### WHAT IS NEEDED
Within the material below, find each line bearing the word "simpa" and present it.

[RECORDS PROVIDED — start]

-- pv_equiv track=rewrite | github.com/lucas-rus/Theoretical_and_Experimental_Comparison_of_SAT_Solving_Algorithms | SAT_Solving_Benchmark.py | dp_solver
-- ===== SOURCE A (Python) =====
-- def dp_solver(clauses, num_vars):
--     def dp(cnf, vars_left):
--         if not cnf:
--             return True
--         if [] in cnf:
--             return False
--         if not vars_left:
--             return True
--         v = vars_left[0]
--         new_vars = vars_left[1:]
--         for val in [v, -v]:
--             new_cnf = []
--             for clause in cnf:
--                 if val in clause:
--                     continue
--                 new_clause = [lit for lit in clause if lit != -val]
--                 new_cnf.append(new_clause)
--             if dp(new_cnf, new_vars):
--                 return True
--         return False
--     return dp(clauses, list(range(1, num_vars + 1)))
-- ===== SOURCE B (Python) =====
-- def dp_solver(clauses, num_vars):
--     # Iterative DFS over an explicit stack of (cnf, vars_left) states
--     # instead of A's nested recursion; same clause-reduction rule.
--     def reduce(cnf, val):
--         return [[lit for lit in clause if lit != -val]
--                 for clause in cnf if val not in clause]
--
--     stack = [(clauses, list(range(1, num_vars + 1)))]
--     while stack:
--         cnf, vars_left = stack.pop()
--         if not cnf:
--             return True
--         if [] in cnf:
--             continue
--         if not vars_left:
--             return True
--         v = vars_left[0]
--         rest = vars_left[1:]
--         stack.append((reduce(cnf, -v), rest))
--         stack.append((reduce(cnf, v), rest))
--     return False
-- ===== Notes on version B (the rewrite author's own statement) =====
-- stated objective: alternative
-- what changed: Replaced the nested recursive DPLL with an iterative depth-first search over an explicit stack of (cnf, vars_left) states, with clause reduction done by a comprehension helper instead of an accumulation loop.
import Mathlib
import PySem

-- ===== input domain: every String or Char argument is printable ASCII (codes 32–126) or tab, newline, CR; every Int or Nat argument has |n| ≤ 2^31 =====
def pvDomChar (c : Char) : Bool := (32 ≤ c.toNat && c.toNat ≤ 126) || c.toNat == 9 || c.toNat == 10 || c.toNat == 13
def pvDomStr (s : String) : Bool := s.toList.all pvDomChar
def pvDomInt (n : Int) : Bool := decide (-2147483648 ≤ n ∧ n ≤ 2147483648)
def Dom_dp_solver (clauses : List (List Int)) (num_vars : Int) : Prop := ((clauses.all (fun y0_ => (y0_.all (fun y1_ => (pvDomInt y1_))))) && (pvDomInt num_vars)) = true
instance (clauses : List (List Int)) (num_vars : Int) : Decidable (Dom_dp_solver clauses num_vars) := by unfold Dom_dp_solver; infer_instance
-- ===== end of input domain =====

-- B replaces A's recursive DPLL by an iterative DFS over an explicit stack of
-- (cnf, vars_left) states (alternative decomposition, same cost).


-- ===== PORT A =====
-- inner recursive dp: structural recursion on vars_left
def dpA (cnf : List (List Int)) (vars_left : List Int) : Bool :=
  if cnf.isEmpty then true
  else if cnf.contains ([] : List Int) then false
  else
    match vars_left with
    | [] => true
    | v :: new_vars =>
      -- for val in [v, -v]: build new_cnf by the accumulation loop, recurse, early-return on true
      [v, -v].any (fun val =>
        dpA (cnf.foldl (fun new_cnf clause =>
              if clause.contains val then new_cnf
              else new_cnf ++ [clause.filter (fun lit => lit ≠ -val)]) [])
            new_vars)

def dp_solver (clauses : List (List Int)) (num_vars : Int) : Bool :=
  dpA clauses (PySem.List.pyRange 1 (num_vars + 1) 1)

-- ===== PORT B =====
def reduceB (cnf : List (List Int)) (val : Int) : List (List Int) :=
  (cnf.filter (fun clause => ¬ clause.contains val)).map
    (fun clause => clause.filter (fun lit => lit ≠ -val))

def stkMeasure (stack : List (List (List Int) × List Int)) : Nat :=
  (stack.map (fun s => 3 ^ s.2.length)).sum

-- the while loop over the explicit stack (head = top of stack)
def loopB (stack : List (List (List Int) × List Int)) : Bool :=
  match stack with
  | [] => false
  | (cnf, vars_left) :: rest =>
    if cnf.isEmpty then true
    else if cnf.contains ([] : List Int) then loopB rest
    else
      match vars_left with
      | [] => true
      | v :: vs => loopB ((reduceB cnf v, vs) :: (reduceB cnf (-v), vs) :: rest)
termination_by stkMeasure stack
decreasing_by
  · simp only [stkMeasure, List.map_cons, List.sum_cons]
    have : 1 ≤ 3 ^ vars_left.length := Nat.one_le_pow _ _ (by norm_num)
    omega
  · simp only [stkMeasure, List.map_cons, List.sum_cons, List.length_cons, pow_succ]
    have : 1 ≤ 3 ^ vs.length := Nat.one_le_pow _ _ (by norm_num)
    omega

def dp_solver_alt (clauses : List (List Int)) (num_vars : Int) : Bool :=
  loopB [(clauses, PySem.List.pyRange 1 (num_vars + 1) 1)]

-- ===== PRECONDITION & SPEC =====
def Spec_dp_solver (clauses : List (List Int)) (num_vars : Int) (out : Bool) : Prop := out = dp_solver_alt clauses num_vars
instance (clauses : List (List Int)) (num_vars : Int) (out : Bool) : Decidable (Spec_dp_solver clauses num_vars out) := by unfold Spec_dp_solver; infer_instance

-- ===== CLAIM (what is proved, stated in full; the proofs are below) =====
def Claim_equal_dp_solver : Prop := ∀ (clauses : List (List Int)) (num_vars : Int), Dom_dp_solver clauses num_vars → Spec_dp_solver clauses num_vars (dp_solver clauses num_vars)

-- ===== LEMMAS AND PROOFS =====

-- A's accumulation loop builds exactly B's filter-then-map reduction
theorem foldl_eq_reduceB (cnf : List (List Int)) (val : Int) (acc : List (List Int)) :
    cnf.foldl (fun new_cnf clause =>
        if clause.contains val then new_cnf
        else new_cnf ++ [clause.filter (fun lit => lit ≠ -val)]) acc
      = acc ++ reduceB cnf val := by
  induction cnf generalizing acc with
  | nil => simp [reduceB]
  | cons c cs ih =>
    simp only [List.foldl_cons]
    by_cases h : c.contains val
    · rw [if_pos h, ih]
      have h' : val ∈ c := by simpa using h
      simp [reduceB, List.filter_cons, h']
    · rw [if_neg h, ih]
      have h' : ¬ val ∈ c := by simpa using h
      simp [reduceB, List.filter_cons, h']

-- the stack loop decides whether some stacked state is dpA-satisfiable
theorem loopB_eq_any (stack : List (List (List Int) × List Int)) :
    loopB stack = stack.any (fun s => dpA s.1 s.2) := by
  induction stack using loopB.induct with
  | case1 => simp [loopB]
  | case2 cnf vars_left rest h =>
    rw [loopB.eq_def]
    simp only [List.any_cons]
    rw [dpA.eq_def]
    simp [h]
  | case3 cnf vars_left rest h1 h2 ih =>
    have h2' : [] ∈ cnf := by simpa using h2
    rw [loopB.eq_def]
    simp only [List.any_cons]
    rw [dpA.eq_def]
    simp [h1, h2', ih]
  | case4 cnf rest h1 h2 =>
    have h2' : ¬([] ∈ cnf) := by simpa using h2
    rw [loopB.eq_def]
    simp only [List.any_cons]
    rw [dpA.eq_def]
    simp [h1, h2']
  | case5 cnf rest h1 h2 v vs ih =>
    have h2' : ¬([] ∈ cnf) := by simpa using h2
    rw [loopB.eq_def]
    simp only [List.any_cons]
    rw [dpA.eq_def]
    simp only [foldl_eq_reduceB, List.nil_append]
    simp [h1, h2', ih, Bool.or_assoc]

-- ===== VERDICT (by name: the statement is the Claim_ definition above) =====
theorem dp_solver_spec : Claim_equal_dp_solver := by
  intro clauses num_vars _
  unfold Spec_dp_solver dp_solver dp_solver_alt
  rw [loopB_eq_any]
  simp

[RECORDS PROVIDED — finish]
[RECORDS PROVIDED — start]

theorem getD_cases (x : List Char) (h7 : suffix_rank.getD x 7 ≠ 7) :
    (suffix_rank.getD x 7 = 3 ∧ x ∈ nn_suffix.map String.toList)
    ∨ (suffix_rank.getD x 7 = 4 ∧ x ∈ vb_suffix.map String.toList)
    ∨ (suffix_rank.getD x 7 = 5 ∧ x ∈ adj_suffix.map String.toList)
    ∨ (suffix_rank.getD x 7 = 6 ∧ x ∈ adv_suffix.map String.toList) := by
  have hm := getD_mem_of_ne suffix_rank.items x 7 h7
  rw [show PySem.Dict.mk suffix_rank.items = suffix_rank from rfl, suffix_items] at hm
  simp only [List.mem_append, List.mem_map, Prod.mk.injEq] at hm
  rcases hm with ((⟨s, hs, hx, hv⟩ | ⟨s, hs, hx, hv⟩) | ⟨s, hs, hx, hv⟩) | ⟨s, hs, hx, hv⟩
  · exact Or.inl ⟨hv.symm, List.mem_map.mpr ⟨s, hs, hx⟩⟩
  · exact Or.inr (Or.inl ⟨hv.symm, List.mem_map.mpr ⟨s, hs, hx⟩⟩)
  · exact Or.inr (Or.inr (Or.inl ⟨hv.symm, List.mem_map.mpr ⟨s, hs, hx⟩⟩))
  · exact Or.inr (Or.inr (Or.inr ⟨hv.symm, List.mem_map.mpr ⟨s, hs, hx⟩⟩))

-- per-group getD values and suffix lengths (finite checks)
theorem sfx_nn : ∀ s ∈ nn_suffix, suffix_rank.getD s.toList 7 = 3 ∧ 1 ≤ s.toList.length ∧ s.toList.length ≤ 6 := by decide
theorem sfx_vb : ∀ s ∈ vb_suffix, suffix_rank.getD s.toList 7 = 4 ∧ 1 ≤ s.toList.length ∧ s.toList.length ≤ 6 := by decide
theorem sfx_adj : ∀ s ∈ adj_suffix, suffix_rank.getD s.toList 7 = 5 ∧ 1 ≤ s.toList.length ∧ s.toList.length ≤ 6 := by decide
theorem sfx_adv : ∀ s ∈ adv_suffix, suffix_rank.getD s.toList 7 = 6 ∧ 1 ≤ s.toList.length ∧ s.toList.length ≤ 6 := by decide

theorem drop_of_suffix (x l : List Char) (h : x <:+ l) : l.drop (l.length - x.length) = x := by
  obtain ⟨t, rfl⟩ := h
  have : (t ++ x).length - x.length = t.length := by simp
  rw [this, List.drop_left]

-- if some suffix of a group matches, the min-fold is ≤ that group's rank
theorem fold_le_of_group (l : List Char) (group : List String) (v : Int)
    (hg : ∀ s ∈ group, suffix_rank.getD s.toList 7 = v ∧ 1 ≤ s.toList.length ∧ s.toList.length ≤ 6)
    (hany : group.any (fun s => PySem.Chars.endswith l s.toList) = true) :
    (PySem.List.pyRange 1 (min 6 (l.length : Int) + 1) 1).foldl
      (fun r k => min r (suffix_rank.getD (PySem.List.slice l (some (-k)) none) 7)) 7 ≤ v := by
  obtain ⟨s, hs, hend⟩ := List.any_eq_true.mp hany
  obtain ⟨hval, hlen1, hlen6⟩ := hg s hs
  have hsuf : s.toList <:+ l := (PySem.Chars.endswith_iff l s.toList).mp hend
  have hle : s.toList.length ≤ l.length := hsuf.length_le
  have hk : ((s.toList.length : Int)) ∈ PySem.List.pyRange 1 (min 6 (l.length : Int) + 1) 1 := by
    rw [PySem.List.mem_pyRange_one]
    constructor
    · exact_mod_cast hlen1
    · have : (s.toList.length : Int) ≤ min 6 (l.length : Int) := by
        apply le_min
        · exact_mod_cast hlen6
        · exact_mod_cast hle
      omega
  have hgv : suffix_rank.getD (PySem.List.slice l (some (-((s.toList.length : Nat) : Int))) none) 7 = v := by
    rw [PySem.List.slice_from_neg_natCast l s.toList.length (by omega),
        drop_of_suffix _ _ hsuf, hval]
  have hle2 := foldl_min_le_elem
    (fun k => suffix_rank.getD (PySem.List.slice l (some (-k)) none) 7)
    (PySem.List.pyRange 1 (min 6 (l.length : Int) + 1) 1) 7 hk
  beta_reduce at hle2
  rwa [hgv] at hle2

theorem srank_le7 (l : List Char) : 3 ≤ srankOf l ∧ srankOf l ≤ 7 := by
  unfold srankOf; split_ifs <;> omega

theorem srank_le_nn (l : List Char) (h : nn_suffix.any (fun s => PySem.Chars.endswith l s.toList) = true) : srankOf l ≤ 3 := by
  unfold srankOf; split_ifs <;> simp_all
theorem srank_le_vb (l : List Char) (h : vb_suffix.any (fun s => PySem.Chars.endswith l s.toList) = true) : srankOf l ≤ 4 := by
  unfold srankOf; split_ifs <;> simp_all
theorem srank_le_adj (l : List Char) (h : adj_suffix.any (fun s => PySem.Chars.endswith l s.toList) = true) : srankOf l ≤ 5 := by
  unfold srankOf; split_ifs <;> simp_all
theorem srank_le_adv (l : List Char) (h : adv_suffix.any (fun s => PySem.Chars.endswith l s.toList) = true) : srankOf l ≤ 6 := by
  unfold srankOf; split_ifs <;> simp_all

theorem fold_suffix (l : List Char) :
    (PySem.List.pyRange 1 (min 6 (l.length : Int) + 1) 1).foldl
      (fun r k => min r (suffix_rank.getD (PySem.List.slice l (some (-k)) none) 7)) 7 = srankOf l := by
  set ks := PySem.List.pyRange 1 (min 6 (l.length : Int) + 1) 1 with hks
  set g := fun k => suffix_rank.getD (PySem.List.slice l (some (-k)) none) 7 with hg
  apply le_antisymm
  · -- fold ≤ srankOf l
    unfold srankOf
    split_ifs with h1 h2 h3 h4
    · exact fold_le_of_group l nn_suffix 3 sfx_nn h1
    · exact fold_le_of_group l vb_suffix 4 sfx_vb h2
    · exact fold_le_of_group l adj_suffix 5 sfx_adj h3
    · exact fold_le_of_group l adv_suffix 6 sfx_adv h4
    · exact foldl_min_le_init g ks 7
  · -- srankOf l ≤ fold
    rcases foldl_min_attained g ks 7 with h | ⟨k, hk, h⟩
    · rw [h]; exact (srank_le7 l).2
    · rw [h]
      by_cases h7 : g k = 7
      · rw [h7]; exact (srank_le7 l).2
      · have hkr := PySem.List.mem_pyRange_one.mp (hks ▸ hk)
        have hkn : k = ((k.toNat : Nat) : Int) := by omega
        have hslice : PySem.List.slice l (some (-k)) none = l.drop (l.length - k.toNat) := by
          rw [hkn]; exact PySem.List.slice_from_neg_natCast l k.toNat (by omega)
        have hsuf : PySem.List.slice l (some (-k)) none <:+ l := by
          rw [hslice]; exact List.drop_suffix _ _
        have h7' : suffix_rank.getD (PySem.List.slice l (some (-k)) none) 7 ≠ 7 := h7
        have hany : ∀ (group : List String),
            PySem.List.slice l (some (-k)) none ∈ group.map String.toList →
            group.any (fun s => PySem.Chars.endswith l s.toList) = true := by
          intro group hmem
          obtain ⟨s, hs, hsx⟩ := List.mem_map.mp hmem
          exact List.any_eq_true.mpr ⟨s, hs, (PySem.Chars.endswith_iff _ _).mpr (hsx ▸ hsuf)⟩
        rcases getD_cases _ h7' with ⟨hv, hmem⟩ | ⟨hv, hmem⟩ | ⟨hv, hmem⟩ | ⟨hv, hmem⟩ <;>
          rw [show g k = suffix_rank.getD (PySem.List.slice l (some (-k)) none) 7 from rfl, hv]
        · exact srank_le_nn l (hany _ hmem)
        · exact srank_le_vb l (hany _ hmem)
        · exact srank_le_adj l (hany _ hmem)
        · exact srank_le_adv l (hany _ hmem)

[RECORDS PROVIDED — finish]
[RECORDS PROVIDED — start]

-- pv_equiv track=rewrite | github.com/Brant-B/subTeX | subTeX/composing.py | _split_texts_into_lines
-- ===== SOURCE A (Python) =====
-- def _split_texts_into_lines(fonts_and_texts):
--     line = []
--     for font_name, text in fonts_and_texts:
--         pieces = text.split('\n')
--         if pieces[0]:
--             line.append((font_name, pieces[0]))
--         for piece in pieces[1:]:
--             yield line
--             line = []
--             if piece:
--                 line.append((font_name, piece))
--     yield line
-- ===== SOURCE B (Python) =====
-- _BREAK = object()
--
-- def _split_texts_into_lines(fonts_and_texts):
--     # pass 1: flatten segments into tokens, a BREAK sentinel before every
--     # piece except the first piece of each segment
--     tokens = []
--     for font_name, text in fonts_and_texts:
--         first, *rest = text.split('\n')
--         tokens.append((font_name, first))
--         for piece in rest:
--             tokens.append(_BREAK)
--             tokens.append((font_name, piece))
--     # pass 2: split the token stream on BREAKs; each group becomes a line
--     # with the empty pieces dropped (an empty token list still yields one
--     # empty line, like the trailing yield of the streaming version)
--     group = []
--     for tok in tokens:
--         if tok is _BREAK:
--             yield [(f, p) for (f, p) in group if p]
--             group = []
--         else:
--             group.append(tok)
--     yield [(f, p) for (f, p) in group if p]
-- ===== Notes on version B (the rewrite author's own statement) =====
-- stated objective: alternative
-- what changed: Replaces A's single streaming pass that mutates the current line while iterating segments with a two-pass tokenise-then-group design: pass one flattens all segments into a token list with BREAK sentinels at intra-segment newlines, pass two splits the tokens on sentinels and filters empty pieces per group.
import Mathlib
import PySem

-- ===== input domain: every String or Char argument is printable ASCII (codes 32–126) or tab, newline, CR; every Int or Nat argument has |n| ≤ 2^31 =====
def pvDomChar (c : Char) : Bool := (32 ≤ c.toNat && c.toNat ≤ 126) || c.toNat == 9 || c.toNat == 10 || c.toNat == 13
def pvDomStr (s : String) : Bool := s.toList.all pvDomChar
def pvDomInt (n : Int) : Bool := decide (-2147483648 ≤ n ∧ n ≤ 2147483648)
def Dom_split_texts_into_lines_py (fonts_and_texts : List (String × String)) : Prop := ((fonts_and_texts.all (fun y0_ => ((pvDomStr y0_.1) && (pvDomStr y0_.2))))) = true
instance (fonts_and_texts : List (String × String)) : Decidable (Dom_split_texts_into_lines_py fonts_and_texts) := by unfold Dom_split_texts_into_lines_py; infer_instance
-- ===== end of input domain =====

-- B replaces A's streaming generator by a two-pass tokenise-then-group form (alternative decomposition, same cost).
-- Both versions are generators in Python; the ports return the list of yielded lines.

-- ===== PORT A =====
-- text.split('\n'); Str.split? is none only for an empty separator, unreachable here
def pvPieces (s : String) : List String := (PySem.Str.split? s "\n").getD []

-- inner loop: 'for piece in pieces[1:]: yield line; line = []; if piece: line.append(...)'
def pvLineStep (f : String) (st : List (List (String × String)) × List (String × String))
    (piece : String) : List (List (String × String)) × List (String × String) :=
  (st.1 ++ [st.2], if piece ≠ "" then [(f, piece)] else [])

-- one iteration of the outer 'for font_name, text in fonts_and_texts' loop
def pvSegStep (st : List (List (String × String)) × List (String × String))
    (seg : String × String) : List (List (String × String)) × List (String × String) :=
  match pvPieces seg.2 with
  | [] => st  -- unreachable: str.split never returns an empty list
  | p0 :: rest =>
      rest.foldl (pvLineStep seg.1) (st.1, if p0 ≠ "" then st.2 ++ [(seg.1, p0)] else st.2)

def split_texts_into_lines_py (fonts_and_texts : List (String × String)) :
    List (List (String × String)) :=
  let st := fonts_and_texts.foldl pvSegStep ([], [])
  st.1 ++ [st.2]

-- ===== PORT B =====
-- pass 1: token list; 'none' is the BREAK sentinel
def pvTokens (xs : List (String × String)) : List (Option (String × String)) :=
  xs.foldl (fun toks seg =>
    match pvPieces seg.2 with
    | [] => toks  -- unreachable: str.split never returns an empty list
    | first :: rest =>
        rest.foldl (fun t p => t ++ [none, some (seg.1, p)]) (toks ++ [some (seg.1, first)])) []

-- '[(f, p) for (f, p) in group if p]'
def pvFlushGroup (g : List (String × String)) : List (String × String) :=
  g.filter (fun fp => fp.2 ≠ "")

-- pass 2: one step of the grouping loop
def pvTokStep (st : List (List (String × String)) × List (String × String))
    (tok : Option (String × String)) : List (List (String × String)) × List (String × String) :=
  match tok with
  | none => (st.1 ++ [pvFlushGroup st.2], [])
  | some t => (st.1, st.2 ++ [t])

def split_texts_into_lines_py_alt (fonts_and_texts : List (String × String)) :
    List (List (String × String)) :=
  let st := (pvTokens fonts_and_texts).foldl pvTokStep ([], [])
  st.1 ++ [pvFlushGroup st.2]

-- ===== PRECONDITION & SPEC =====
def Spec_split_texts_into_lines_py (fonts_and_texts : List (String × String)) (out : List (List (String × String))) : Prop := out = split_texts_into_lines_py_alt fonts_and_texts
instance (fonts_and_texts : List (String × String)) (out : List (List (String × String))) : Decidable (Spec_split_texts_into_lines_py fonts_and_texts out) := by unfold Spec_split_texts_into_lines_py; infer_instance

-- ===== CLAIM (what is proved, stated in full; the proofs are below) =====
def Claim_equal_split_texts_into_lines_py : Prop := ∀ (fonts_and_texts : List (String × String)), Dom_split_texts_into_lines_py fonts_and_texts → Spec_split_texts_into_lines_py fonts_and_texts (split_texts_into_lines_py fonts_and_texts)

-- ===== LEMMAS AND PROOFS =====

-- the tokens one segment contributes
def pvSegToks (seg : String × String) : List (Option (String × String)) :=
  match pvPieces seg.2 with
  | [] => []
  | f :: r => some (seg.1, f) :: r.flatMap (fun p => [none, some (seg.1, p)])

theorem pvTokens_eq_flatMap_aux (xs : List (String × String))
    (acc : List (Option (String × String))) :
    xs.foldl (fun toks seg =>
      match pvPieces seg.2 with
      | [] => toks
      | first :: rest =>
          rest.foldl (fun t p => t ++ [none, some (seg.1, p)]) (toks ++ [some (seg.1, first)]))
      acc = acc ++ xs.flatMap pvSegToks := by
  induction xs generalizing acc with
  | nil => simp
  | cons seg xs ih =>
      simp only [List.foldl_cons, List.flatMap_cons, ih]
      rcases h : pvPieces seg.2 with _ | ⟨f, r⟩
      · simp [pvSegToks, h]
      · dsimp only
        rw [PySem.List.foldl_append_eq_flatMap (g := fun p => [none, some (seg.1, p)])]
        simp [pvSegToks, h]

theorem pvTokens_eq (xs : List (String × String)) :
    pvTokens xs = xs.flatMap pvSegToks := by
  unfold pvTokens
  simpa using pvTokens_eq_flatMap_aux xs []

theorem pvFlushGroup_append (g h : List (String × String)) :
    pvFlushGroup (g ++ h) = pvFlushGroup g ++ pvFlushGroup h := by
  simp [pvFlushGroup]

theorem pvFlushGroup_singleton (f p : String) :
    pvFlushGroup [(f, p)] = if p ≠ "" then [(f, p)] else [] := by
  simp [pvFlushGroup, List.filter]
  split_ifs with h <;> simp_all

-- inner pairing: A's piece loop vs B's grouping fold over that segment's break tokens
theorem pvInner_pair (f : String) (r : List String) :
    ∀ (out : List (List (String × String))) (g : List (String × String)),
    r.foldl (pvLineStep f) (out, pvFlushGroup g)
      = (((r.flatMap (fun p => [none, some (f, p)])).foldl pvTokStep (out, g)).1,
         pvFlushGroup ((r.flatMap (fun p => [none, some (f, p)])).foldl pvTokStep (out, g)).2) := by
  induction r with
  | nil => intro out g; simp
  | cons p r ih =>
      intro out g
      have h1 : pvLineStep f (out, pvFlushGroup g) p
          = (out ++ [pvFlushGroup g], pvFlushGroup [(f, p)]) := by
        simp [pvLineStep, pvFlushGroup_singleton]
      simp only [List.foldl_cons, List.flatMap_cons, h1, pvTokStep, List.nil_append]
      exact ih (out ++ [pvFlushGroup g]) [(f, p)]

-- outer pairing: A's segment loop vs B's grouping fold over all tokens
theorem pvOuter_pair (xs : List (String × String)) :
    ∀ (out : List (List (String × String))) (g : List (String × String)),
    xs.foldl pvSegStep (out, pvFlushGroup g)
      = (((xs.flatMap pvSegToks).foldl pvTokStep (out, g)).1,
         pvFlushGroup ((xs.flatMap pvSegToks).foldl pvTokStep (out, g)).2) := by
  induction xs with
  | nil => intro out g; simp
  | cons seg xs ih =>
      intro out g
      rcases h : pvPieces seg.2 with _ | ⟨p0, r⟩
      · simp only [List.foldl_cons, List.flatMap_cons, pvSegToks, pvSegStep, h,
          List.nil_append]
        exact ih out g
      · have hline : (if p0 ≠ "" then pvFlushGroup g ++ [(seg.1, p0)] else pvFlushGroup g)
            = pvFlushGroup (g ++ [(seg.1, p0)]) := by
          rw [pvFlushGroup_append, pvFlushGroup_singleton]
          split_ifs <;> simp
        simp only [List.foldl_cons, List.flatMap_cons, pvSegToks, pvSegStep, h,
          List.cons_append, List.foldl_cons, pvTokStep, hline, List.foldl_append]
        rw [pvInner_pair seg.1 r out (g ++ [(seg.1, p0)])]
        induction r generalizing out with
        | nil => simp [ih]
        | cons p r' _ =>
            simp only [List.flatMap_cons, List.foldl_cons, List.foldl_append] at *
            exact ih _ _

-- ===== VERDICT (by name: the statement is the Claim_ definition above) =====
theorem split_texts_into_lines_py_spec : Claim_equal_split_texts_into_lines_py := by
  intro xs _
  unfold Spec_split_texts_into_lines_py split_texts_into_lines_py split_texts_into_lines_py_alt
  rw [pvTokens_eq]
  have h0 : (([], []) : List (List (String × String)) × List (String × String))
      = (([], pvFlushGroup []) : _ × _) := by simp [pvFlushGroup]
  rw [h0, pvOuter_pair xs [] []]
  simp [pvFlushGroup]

[RECORDS PROVIDED — finish]

### SOLUTION TO THIS TASK
      have h' : val ∈ c := by simpa using h
      have h' : ¬ val ∈ c := by simpa using h
    have h2' : [] ∈ cnf := by simpa using h2
    have h2' : ¬([] ∈ cnf) := by simpa using h2
    have h2' : ¬([] ∈ cnf) := by simpa using h2
  simpa using pvTokens_eq_flatMap_aux xs []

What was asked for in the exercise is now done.